À la douleur de perdre leur fille de 8 semaines, morte alors que sa mère tentait de la réanimer et que son père l'entendait rendre son dernier souffle au téléphone, s'ajoute la colère. Cette colère est dirigée contre Transports Québec, qui n'a jamais sécurisé l'intersection funeste malgré les demandes de la municipalité d'Ormstown. Mais surtout, contre le régime québécois d'assurance sans égard à la faute, qu'ils entendent maintenant combattre.

Tara Delorme circulait en voiture sur la route 138 dans le secteur d'Ormstown, en Montérégie. Son bébé, Anaëlle, était installé de façon adéquate dans un siège pour enfant sur la banquette arrière. À l'aide du téléphone «mains libres», elle était en train de parler avec son conjoint policier. Puis, devant elle, un véhicule s'est immobilisé pour tourner à gauche. Comme il n'y avait qu'une seule voie, elle s'est rangée derrière cette voiture, plutôt que d'enfreindre la loi et de dépasser sur l'accotement.

Encore aujourd'hui, elle se culpabilise de cette décision.

«Je lève les yeux, et la seule chose que j'ai vue, c'est le camion qui était déjà rentré dans mon véhicule. C'était fini», raconte la jeune femme en entrevue à La Presse.

Un camion-citerne, qui arrivait derrière à plus de 68 km/h, a embouti le véhicule de Tara. Le chauffeur du camion a indiqué aux enquêteurs avoir été aveuglé par le reflet du soleil sur la neige et les flaques d'eau en bordure de la route.

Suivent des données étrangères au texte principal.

lemma risksA_eq_map (ps : List Int) :
    ps.foldl (fun risks port =>
      match PySem.Dict.get? highRiskPortsA port with
      | some msg => risks ++ [(port, msg, "High")]
      | none =>
        match PySem.Dict.get? mediumRiskPortsA port with
        | some msg => risks ++ [(port, msg, "Medium")]
        | none => risks ++ [(port, "Unknown service on port " ++ PySem.Int.toStr port, "Low")]) []
    = ps.map stepG := by
  have gen : ∀ (qs : List Int) (init : List (Int × String × String)),
      qs.foldl (fun risks port =>
        match PySem.Dict.get? highRiskPortsA port with
        | some msg => risks ++ [(port, msg, "High")]
        | none =>
          match PySem.Dict.get? mediumRiskPortsA port with
          | some msg => risks ++ [(port, msg, "Medium")]
          | none => risks ++ [(port, "Unknown service on port " ++ PySem.Int.toStr port, "Low")]) init
      = init ++ qs.map stepG := by
    intro qs
    induction qs with
    | nil => intro init; simp
    | cons p t ih =>
      intro init
      rw [List.foldl_cons, List.map_cons]
      rcases hh : PySem.Dict.get? highRiskPortsA p with _ | msg
      · rcases hm : PySem.Dict.get? mediumRiskPortsA p with _ | msg
        · simp only [ih]
          simp [stepG, hh, hm]
        · simp only [ih]
          simp [stepG, hh, hm]
      · simp only [ih]
        simp [stepG, hh]
  simpa using gen ps []

lemma insertBy_append_not {α : Type} (before : α → α → Bool) (x : α) (ys zs : List α)
    (h : ∀ y ∈ ys, before x y = false) :
    PySem.List.insertBy before x (ys ++ zs) = ys ++ PySem.List.insertBy before x zs := by
  induction ys with
  | nil => simp
  | cons y t ih =>
    have hy : before x y = false := h y (by simp)
    simp [PySem.List.insertBy, hy, ih (fun y hy' => h y (by simp [hy']))]

lemma insertBy_cons_before {α : Type} (before : α → α → Bool) (x c : α) (t : List α)
    (h : before x c = true) :
    PySem.List.insertBy before x (c :: t) = x :: c :: t := by
  simp [PySem.List.insertBy, h]

-- stable sort with a key ranging over {0,1,2} is three buckets concatenated
lemma sorted_bucket (xs : List (Int × String × String)) :
    PySem.List.sorted xs pkey
    = xs.filter (fun x => decide (pkey x = 0)) ++ xs.filter (fun x => decide (pkey x = 1))
      ++ xs.filter (fun x => decide (pkey x = 2)) := by
  rw [PySem.List.sorted_eq_foldl_insertBy]
  induction xs using List.reverseRecOn with
  | nil => simp
  | append_singleton t x ih =>
    rw [List.foldl_append, List.foldl_cons, List.foldl_nil, ih]
    set before := fun a b => decide (pkey a < pkey b) with hb
    have hf0 : ∀ y ∈ t.filter (fun x => decide (pkey x = 0)), pkey y = 0 := by
      intro y hy; simpa using (List.mem_filter.mp hy).2
    have hf1 : ∀ y ∈ t.filter (fun x => decide (pkey x = 1)), pkey y = 1 := by
      intro y hy; simpa using (List.mem_filter.mp hy).2
    have hf2 : ∀ y ∈ t.filter (fun x => decide (pkey x = 2)), pkey y = 2 := by
      intro y hy; simpa using (List.mem_filter.mp hy).2
    rcases pkey_cases x with h0 | h1 | h2
    · -- x goes at the end of bucket 0
      rw [List.append_assoc, insertBy_append_not before x _ _
        (by intro y hy; simp [hb, hf0 y hy, h0])]
      have : PySem.List.insertBy before x
          (t.filter (fun x => decide (pkey x = 1)) ++ t.filter (fun x => decide (pkey x = 2)))
          = x :: (t.filter (fun x => decide (pkey x = 1)) ++ t.filter (fun x => decide (pkey x = 2))) := by
        rcases hc : t.filter (fun x => decide (pkey x = 1)) ++ t.filter (fun x => decide (pkey x = 2)) with _ | ⟨c, t'⟩
        · simp [PySem.List.insertBy]
        · have hcm : c ∈ t.filter (fun x => decide (pkey x = 1)) ++ t.filter (fun x => decide (pkey x = 2)) := by
            rw [hc]; simp
          have hck : pkey c = 1 ∨ pkey c = 2 := by
            rcases List.mem_append.mp hcm with h | h
            · exact Or.inl (hf1 c h)
            · exact Or.inr (hf2 c h)
          apply insertBy_cons_before
          rcases hck with h | h <;> simp [hb, h, h0]
      rw [this]
      simp [List.filter_append, h0]
    · -- x goes at the end of bucket 1
      rw [List.append_assoc, insertBy_append_not before x _ _
        (by intro y hy; simp [hb, hf0 y hy, h1]),
        insertBy_append_not before x _ _
        (by intro y hy; simp [hb, hf1 y hy, h1])]
      have : PySem.List.insertBy before x (t.filter (fun x => decide (pkey x = 2)))
          = x :: t.filter (fun x => decide (pkey x = 2)) := by
        rcases hc : t.filter (fun x => decide (pkey x = 2)) with _ | ⟨c, t'⟩
        · simp [PySem.List.insertBy]
        · have hck : pkey c = 2 := hf2 c (by rw [hc]; simp)
          apply insertBy_cons_before
          simp [hb, hck, h1]
      rw [this]
      simp [List.filter_append, h1]
    · -- x goes at the very end
      rw [PySem.List.insertBy_of_forall_not_before]
      · simp [List.filter_append, h2]
      · intro y hy
        rcases List.mem_append.mp hy with h | h
        · rcases List.mem_append.mp h with h | h
          · simp [hb, hf0 y h, h2]
          · simp [hb, hf1 y h, h2]
        · simp [hb, hf2 y h, h2]

-- B's merged-table classification agrees with A's two-dict branch for every port
lemma classify_eq_step (p : Int) : classifyB p = stepG p := by
  unfold classifyB stepG riskTableB highRiskPortsA mediumRiskPortsA
  by_cases h1 : p = 3389
  · subst h1; rfl
  by_cases h2 : p = 21
  · subst h2; rfl
  by_cases h3 : p = 23
  · subst h3; rfl
  by_cases h4 : p = 5900
  · subst h4; rfl
  by_cases h5 : p = 1433
  · subst h5; rfl
  by_cases h6 : p = 3306
  · subst h6; rfl
  by_cases h7 : p = 445
  · subst h7; rfl
  by_cases h8 : p = 139
  · subst h8; rfl
  by_cases h9 : p = 80
  · subst h9; rfl
  by_cases h10 : p = 25
  · subst h10; rfl
  by_cases h11 : p = 110
  · subst h11; rfl
  by_cases h12 : p = 143
  · subst h12; rfl
  by_cases h13 : p = 8080
  · subst h13; rfl
  simp [PySem.Dict.ofList, PySem.Dict.update, PySem.Dict.get?_insert, PySem.Dict.getD,
    h1, h2, h3, h4, h5, h6, h7, h8, h9, h10, h11, h12, h13]

-- each classified tuple's severity is one of the three labels
lemma stepG_sev (p : Int) :
    (stepG p).2.2 = "High" ∨ (stepG p).2.2 = "Medium" ∨ (stepG p).2.2 = "Low" := by
  unfold stepG
  rcases PySem.Dict.get? highRiskPortsA p with _ | m
  · rcases PySem.Dict.get? mediumRiskPortsA p with _ | m <;> simp
  · simp

lemma key_eq_pkey :
    (fun x : Int × String × String => if x.2.2 = "High" then (0 : Int) else if x.2.2 = "Medium" then 1 else 2) = pkey := rfl

lemma filter_high (xs : List (Int × String × String)) :
    xs.filter (fun x => x.2.2 == "High") = xs.filter (fun x => decide (pkey x = 0)) := by
  apply List.filter_congr; intro x _; unfold pkey; split_ifs with h <;> simp [h]

lemma filter_medium (xs : List (Int × String × String)) :
    xs.filter (fun x => x.2.2 == "Medium") = xs.filter (fun x => decide (pkey x = 1)) := by
  apply List.filter_congr; intro x _; unfold pkey
  split_ifs with h h' <;> simp_all

lemma filter_low (ps : List Int) :
    (ps.map stepG).filter (fun x => x.2.2 == "Low")
    = (ps.map stepG).filter (fun x => decide (pkey x = 2)) := by
  apply List.filter_congr; intro x hx
  obtain ⟨p, -, rfl⟩ := List.mem_map.mp hx
  rcases stepG_sev p with h | h | h <;> simp [pkey, h]

-- ===== VERDICT (by name: the statement is the Claim_ definition above) =====
theorem analyze_port_risks_spec : Claim_equal_analyze_port_risks := by
  intro ps _
  unfold Spec_analyze_port_risks analyze_port_risks analyze_port_risks_alt
  have hm : ps.map classifyB = ps.map stepG := List.map_congr_left (fun p _ => classify_eq_step p)
  simp only [risksA_eq_map, key_eq_pkey, hm, List.flatMap_cons, List.flatMap_nil,
    List.append_nil, filter_high, filter_medium, filter_low]
  rw [sorted_bucket, List.append_assoc]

La force de l'impact a propulsé la voiture sur le véhicule qui les précédait, puis sur un poteau en bordure de la route. La mère s'est évanouie quelques instants. «Je me rappellerai toujours mon réveil. Quelqu'un m'a dit: ta fille va bien, elle est en train de me regarder. Mais dans ma tête, je me suis dit: un bébé qui ne pleure pas, ça ne se peut pas», dit l'ambulancière de formation. La mère a tenté des manoeuvres de réanimation. En vain. La petite Anaëlle a succombé à ses blessures graves en soirée.

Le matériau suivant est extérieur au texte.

lemma sidx_eq_one (a b : Int) (h : sidx a b = 1) : a = 0 ∧ b = 0 := by
  by_cases hk : ringK a b = 0
  · exact ringK_zero a b hk
  · exfalso
    have hk1 : 1 ≤ ringK a b := by have := ringK_nonneg a b; omega
    have hr := sidx_range' a b (ringK a b) hk1 rfl
    have hsq : 1 ≤ (2 * ringK a b - 1) ^ 2 := by nlinarith
    linarith [hr.1]
lemma sidx_inj (a b c d : Int) (h : sidx a b = sidx c d) : a = c ∧ b = d := by
  by_cases hA0 : ringK a b = 0
  · obtain ⟨ha, hb⟩ := ringK_zero a b hA0
    have h1 : sidx a b = 1 := sidx_of_ringK_zero a b hA0
    obtain ⟨hc, hd⟩ := sidx_eq_one c d (by omega)
    exact ⟨by omega, by omega⟩
  · by_cases hC0 : ringK c d = 0
    · obtain ⟨hc, hd⟩ := ringK_zero c d hC0
      have h1 : sidx c d = 1 := sidx_of_ringK_zero c d hC0
      obtain ⟨ha, hb⟩ := sidx_eq_one a b (by omega)
      exact ⟨by omega, by omega⟩
    · have hk1 : 1 ≤ ringK a b := by have := ringK_nonneg a b; omega
      have hk2 : 1 ≤ ringK c d := by have := ringK_nonneg c d; omega
      have r1 := sidx_range' a b (ringK a b) hk1 rfl
      have r2 := sidx_range' c d (ringK c d) hk2 rfl
      rcases lt_trichotomy (ringK a b) (ringK c d) with hlt | heq | hgt
      · exfalso
        have hm : (2 * ringK a b + 1) ^ 2 ≤ (2 * ringK c d - 1) ^ 2 :=
          sq_mono _ _ (by omega) (by omega)
        linarith [r1.2, r2.1]
      · obtain ⟨k, hk1', hkk, hc1⟩ := shape a b hk1
        obtain ⟨k2, hk2', hkk2, hc2⟩ := shape c d hk2
        have hkeq : k2 = k := by rw [← hkk2, ← heq, hkk]
        rw [hkeq] at hc2
        rcases hc1 with ⟨e1, f1, g1⟩ | ⟨e1, f1, g1⟩ | ⟨e1, f1, g1⟩ | ⟨e1, f1, g1⟩ <;>
          rcases hc2 with ⟨e2, f2, g2⟩ | ⟨e2, f2, g2⟩ | ⟨e2, f2, g2⟩ | ⟨e2, f2, g2⟩ <;>
          rw [e1, e2] at h
        · rw [sidx_right k b hk1' f1 g1, sidx_right k d hk1' f2 g2] at h
          constructor <;> linarith
        · rw [sidx_right k b hk1' f1 g1, sidx_top k c hk1' f2 g2] at h
          constructor <;> linarith
        · rw [sidx_right k b hk1' f1 g1, sidx_left k d hk1' f2 g2] at h
          constructor <;> linarith
        · rw [sidx_right k b hk1' f1 g1, sidx_bottom k c hk1' f2 g2] at h
          constructor <;> linarith
        · rw [sidx_top k a hk1' f1 g1, sidx_right k d hk1' f2 g2] at h
          constructor <;> linarith
        · rw [sidx_top k a hk1' f1 g1, sidx_top k c hk1' f2 g2] at h
          constructor <;> linarith
        · rw [sidx_top k a hk1' f1 g1, sidx_left k d hk1' f2 g2] at h
          constructor <;> linarith
        · rw [sidx_top k a hk1' f1 g1, sidx_bottom k c hk1' f2 g2] at h
          constructor <;> linarith
        · rw [sidx_left k b hk1' f1 g1, sidx_right k d hk1' f2 g2] at h
          constructor <;> linarith
        · rw [sidx_left k b hk1' f1 g1, sidx_top k c hk1' f2 g2] at h
          constructor <;> linarith
        · rw [sidx_left k b hk1' f1 g1, sidx_left k d hk1' f2 g2] at h
          constructor <;> linarith
        · rw [sidx_left k b hk1' f1 g1, sidx_bottom k c hk1' f2 g2] at h
          constructor <;> linarith
        · rw [sidx_bottom k a hk1' f1 g1, sidx_right k d hk1' f2 g2] at h
          constructor <;> linarith
        · rw [sidx_bottom k a hk1' f1 g1, sidx_top k c hk1' f2 g2] at h
          constructor <;> linarith
        · rw [sidx_bottom k a hk1' f1 g1, sidx_left k d hk1' f2 g2] at h
          constructor <;> linarith
        · rw [sidx_bottom k a hk1' f1 g1, sidx_bottom k c hk1' f2 g2] at h
          constructor <;> linarith
      · exfalso
        have hm : (2 * ringK c d + 1) ^ 2 ≤ (2 * ringK a b - 1) ^ 2 :=
          sq_mono _ _ (by omega) (by omega)
        linarith [r2.2, r1.1]

lemma mem_update (rooms : Std.HashSet (Int × Int)) (x y i : Int)
    (hmem : ∀ p : Int × Int, p ∈ rooms ↔ sidx p.1 p.2 ≤ i - 1) (hxy : sidx x y = i) :
    ∀ p : Int × Int, p ∈ rooms.insert (x, y) ↔ sidx p.1 p.2 ≤ i := by
  intro p
  have hmi : p ∈ rooms.insert (x, y) ↔ (x, y) = p ∨ p ∈ rooms := by
    rw [Std.HashSet.mem_insert]; simp
  rw [hmi, hmem p]
  constructor
  · rintro (h | h)
    · subst h; exact le_of_eq hxy
    · linarith
  · intro h
    by_cases h' : sidx p.1 p.2 ≤ i - 1
    · exact Or.inr h'
    · left
      have heq : sidx p.1 p.2 = sidx x y := by linarith
      obtain ⟨hA, hB⟩ := sidx_inj p.1 p.2 x y heq
      exact (Prod.ext hA hB).symm

lemma findRing_eq_aux (n k : Int) (hk : 1 ≤ k) (hlo : (2 * k - 1) ^ 2 < n) (hhi : n ≤ (2 * k + 1) ^ 2) :
    ∀ (m fuel : Nat), m ≤ fuel → ∀ (j : Int), 1 ≤ j → j ≤ k → k - j = m → findRing fuel n j = k := by
  intro m
  induction m with
  | zero =>
    intro fuel _ j h1 h2 h3
    have hj : j = k := by omega
    subst hj
    cases fuel with
    | zero => rfl
    | succ f =>
      simp only [findRing]
      rw [if_neg (not_lt.mpr hhi)]
  | succ m ih =>
    intro fuel hf j h1 h2 h3
    have hjk : j < k := by omega
    have hmono : (2 * j + 1) ^ 2 ≤ (2 * k - 1) ^ 2 := sq_mono _ _ (by omega) (by omega)
    cases fuel with
    | zero => exact absurd hf (by omega)
    | succ f =>
      simp only [findRing]
      rw [if_pos (lt_of_le_of_lt hmono hlo)]
      exact ih f (by omega) (j + 1) (by omega) (by omega) (by omega)

lemma emod_in (x k : Int) (_hk : 1 ≤ k) (h1 : 1 ≤ x) (h2 : x ≤ 2 * k) :
    x % (2 * k) = if x = 2 * k then 0 else x := by
  split_ifs with h
  · rw [h]; exact Int.emod_self
  · exact Int.emod_eq_of_lt (by omega) (by omega)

Le signal du «mains libres» ne s'est jamais interrompu. Le père, policier à la Sûreté du Québec, a vécu, impuissant, les événements au bout du fil. Il a lui-même alerté la répartitrice d'urgence pour envoyer les secours, avant de rouler vers les lieux de l'accident.

«Il a entendu l'impact, lorsque je respirais étrangement et quand je criais pour qu'on me donne ma fille», explique Tara Delorme.

Un panneau d'arrêt «pas nécessaire»

Deux semaines avant le drame, la Ville d'Ormstown avait demandé au ministère des Transports du Québec d'ajouter un panneau d'arrêt. «Le service de sécurité du ministère nous a répondu que ce n'était pas nécessaire», indique Daniel Theroux, directeur général de la municipalité.

Dans son rapport rendu public il y a quelques semaines, le coroner responsable du dossier a recommandé au MTQ de réaménager l'intersection de la route 138 afin de la rendre plus sécuritaire. Selon le Dr Jean Brochu, le secteur est problématique, étant donné la forte densité et la configuration de l'intersection.

Tara Delorme aurait aimé poursuivre le MTQ et la Ville d'Ormstown pour leur laxisme dans le dossier. Mais elle ne peut pas, en vertu du régime d'assurance sans égard à la faute.

Ce régime prévoit une indemnisation inconditionnelle pour tous les Québécois blessés sur la route. Il empêche les victimes d'un accident de la route de déposer une poursuite civile en dommages et intérêts contre quiconque, y compris l'État.

«S'il y avait eu de la signalisation, la dame aurait eu le temps de tourner. J'aurais eu le temps de passer et je pense que le conducteur aurait décéléré.»

Le MTQ disait ne pas être en mesure, hier, de répondre à nos questions. Mais lundi dernier, a appris La Presse, le Ministère a fait savoir à la Ville d'Ormstown qu'il installera «au cours des prochains jours» des panneaux d'avertissement temporaires et un tableau affichant la vitesse à l'intersection de la route 138.

Bellemare fulmine

L'avocat et ex-ministre de la Justice Marc Bellemare croit que le MTQ a commis une faute lourde en refusant d'installer un arrêt obligatoire.

«Je suis convaincu que le fait qu'on ne puisse jamais poursuivre les villes a amené au fil des années une négligence des autorités sur nos routes», dit celui qui se bat contre le régime québécois depuis des années.

L'ancien ministre ajoute que le droit de poursuivre «vient aussi avec le droit de savoir». Il mentionne que les parents ne pourront jamais connaître les raisons derrière le refus du MTQ.

«Une poursuite, ça force les gens à produire des rapports d'enquête, des photos, des documents, et ainsi, de comprendre les circonstances.»